The Wide Wide Sea starts with a well formulated author’s note pointing out that the book contains a narrative history written at a time when there is a real antipathy towards Cook. He states
Wherever it has seemed relevant and interesting, I’ve let present day controversies infuse and inform this book. I’ve tried to present the captain, and the goals and assumptions behind his third voyage, in all their flawed complexity. I neither lionize, demonize, nor defend him. I’ve simply tried to describe what happened during his consequential, ambitious, and ultimately tragic final voyage.
The author has integrated some of the Pacific native people’s oral history which, with all the work done by anthropologists since Beaglehole’s time, is good, helpful and appropriate. In this aspect, the book is probably more extensive than most Third Voyage accounts—except for the omission of six months of the voyage, as described below.
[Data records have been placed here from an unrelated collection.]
-- pv_equiv track=rewrite | github.com/fcaponetto/advent_of_code | 2023/d13/01.py | get_line_point_of_incidence
-- ===== SOURCE A (Python) =====
-- def get_line_point_of_incidence(line, i: int, j: int):
--     mirrored = True
--     while i < j:
--         if line[i] != line[j]:
--             mirrored = False
--             break
--         i += 1
--         j -= 1
--
--     if mirrored:
--         return i
--     else:
--         return 0
-- ===== SOURCE B (Python) =====
-- def get_line_point_of_incidence(line, i: int, j: int):
--     if i >= j:
--         return i
--     segment = [line[k] for k in range(i, j + 1)]
--     if segment == segment[::-1]:
--         return i + (j - i + 1) // 2
--     return 0
-- ===== Notes on version B (the rewrite author's own statement) =====
-- stated objective: simpler
-- what changed: Replaces the two-pointer early-break while loop with a one-shot palindrome test (segment == reversed segment) and a closed-form crossing index i + (j - i + 1) // 2.
import Mathlib
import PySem

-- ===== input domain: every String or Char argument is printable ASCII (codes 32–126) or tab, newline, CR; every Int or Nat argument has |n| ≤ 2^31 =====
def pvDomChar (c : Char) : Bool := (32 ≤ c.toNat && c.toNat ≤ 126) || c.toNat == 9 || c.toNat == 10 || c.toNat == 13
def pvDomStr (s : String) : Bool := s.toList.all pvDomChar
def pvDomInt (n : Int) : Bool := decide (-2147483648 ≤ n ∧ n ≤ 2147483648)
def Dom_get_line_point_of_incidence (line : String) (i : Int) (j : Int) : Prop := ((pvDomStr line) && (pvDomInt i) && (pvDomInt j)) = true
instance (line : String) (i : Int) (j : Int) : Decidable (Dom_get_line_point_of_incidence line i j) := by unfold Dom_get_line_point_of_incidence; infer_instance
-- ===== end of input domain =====

-- B replaces A's two-pointer early-break while loop by a one-shot palindrome test on the
-- segment plus a closed-form crossing index; objective: simpler.

-- ===== PORT A =====
-- the while loop of A: state (i, j); out-of-range index is excluded by Pre_, '.getD ' '' only totalises
def pvLoopA (cs : List Char) (i j : Int) : Int :=
  if _h : i < j then
    if (PySem.List.pyGet? cs i).getD ' ' ≠ (PySem.List.pyGet? cs j).getD ' ' then 0
    else pvLoopA cs (i + 1) (j - 1)
  else i
termination_by (j - i).toNat
decreasing_by omega

def get_line_point_of_incidence (line : String) (i : Int) (j : Int) : Int :=
  pvLoopA line.toList i j

-- ===== PORT B =====
-- segment = [line[k] for k in range(i, j+1)]
def pvSegment (cs : List Char) (i j : Int) : List Char :=
  (PySem.List.pyRange i (j + 1) 1).map (fun k => (PySem.List.pyGet? cs k).getD ' ')

-- guard, palindrome test (segment == segment reversed), closed-form crossing index
def pvAltCore (cs : List Char) (i j : Int) : Int :=
  if i ≥ j then i
  else
    let segment := pvSegment cs i j
    if segment = segment.reverse then i + PySem.Int.floordiv (j - i + 1) 2 else 0

def get_line_point_of_incidence_alt (line : String) (i : Int) (j : Int) : Int :=
  pvAltCore line.toList i j

-- ===== PRECONDITION & SPEC =====
-- Pre_ excludes exactly the inputs where A raises IndexError: i < j with i or j
-- outside Python's index range [-len(line), len(line)-1] (B raises there too).
def Pre_get_line_point_of_incidence (line : String) (i : Int) (j : Int) : Prop :=
  i ≥ j ∨ (-(line.toList.length : Int) ≤ i ∧ j < (line.toList.length : Int))
instance (line : String) (i : Int) (j : Int) : Decidable (Pre_get_line_point_of_incidence line i j) := by unfold Pre_get_line_point_of_incidence; infer_instance

def pvWitness_get_line_point_of_incidence : String × Int × Int := ("abcba", 0, 4)

def Spec_get_line_point_of_incidence (line : String) (i : Int) (j : Int) (out : Int) : Prop := out = get_line_point_of_incidence_alt line i j
instance (line : String) (i : Int) (j : Int) (out : Int) : Decidable (Spec_get_line_point_of_incidence line i j out) := by unfold Spec_get_line_point_of_incidence; infer_instance

-- ===== CLAIM (what is proved, stated in full; the proofs are below) =====
def Claim_equal_get_line_point_of_incidence : Prop := ∀ (line : String) (i : Int) (j : Int), Dom_get_line_point_of_incidence line i j → Pre_get_line_point_of_incidence line i j → Spec_get_line_point_of_incidence line i j (get_line_point_of_incidence line i j)

-- ===== LEMMAS AND PROOFS =====

-- the segment from i to j splits as first char :: middle ++ last char, when i < j
theorem pvSeg_decomp (cs : List Char) (i j : Int) (h : i < j) :
    pvSegment cs i j
    = ((PySem.List.pyGet? cs i).getD ' ')
      :: pvSegment cs (i + 1) (j - 1) ++ [(PySem.List.pyGet? cs j).getD ' '] := by
  unfold pvSegment
  rw [show j - 1 + 1 = j from by omega,
      PySem.List.pyRange_one_cons (by omega : i < j + 1),
      PySem.List.pyRange_one_succ_right (by omega : i + 1 ≤ j)]
  simp

-- palindrome decomposition for a :: l ++ [b]
theorem pvPal_cons_append {α : Type} (a b : α) (l : List α) :
    ((a :: l) ++ [b] = ((a :: l) ++ [b]).reverse) ↔ (a = b ∧ l = l.reverse) := by
  simp only [List.reverse_append, List.reverse_cons, List.reverse_nil, List.nil_append,
      List.cons_append, List.cons_eq_cons]
  constructor
  · rintro ⟨hab, h2⟩
    subst hab
    exact ⟨rfl, List.append_cancel_right h2⟩
  · rintro ⟨hab, hl⟩
    subst hab
    rw [← hl]
    exact ⟨rfl, rfl⟩

-- characterisation of B's core when i < j
theorem pvAlt_lt (cs : List Char) (i j : Int) (h : i < j) :
    pvAltCore cs i j
    = if ((PySem.List.pyGet? cs i).getD ' ' = (PySem.List.pyGet? cs j).getD ' '
          ∧ pvSegment cs (i + 1) (j - 1) = (pvSegment cs (i + 1) (j - 1)).reverse)
      then i + PySem.Int.floordiv (j - i + 1) 2 else 0 := by
  simp only [pvAltCore]
  rw [if_neg (by omega), pvSeg_decomp cs i j h]
  simp only [pvPal_cons_append]

-- main invariant: A's loop equals B's core, for every i, j
theorem pvLoop_eq_alt (cs : List Char) (i j : Int) :
    pvLoopA cs i j = pvAltCore cs i j := by
  fun_induction pvLoopA cs i j with
  | case1 i j h hne =>
    rw [pvAlt_lt cs i j h, if_neg]
    rintro ⟨h1, _⟩
    exact hne h1
  | case2 i j h heq ih =>
    have heq' : (PySem.List.pyGet? cs i).getD ' ' = (PySem.List.pyGet? cs j).getD ' ' := by
      by_contra hc; exact heq hc
    rw [ih]
    by_cases h2 : i + 1 < j - 1
    · rw [pvAlt_lt cs (i + 1) (j - 1) h2, pvAlt_lt cs i j h,
          pvSeg_decomp cs (i + 1) (j - 1) h2]
      simp only [pvPal_cons_append]
      split_ifs with hA hB hC
      · rw [PySem.Int.floordiv_eq_ediv_of_pos (by norm_num : (0:Int) < 2),
            PySem.Int.floordiv_eq_ediv_of_pos (by norm_num : (0:Int) < 2)]
        omega
      · exact absurd ⟨heq', hA⟩ hB
      · exact absurd hC.2 hA
      · rfl
    · rw [pvAltCore, if_pos (by omega : i + 1 ≥ j - 1), pvAlt_lt cs i j h]
      by_cases h3 : i + 1 ≥ j
      · -- j = i + 1 : the middle segment is empty
        have hseg : pvSegment cs (i + 1) (j - 1) = [] := by
          unfold pvSegment
          rw [PySem.List.pyRange_one_eq_nil (by omega : j - 1 + 1 ≤ i + 1)]
          rfl
        rw [if_pos ⟨heq', by rw [hseg]; rfl⟩,
            PySem.Int.floordiv_eq_ediv_of_pos (by norm_num : (0:Int) < 2)]
        omega
      · -- j = i + 2 : the middle segment is one char
        have hseg : pvSegment cs (i + 1) (j - 1)
            = [(PySem.List.pyGet? cs (i + 1)).getD ' '] := by
          unfold pvSegment
          rw [show j - 1 + 1 = (i + 1) + 1 from by omega, PySem.List.pyRange_one_singleton]
          rfl
        rw [if_pos ⟨heq', by rw [hseg]; rfl⟩,
            PySem.Int.floordiv_eq_ediv_of_pos (by norm_num : (0:Int) < 2)]
        omega
  | case3 i j h =>
    rw [pvAltCore, if_pos (by omega)]

-- ===== VERDICT (by name: the statement is the Claim_ definition above) =====
theorem get_line_point_of_incidence_spec : Claim_equal_get_line_point_of_incidence := by
  intro line i j _ _
  unfold Spec_get_line_point_of_incidence get_line_point_of_incidence get_line_point_of_incidence_alt
  exact pvLoop_eq_alt line.toList i j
The lead up to the voyage, pen-pictures of Cook and Mai (Omai), and the rest of Mai’s life are well covered. Surprisingly, not all of the voyage is so well delineated. The six-month period from the ships leaving New Zealand to arriving at Tahiti is omitted, despite the Cook Islands, Tonga and the Austral islands being visited. There were numerous interactions, good and bad, between the Europeans and the native Islanders during this time. Incidents of Cook’s cruelty, such as the cropping of ears, are mentioned elsewhere in the text, but the interaction with the Tongan Finau, and the abortive plot to kill the visitors are missed. Also omitted is the episode when Cook stripped to the waist to join in a ritual, which left many of his men believing he had demeaned himself, a subject both illuminating and well worth discussing. I am told that Sides included it in his draft version, but it was excised due to his publisher’s restrictions on the book’s length.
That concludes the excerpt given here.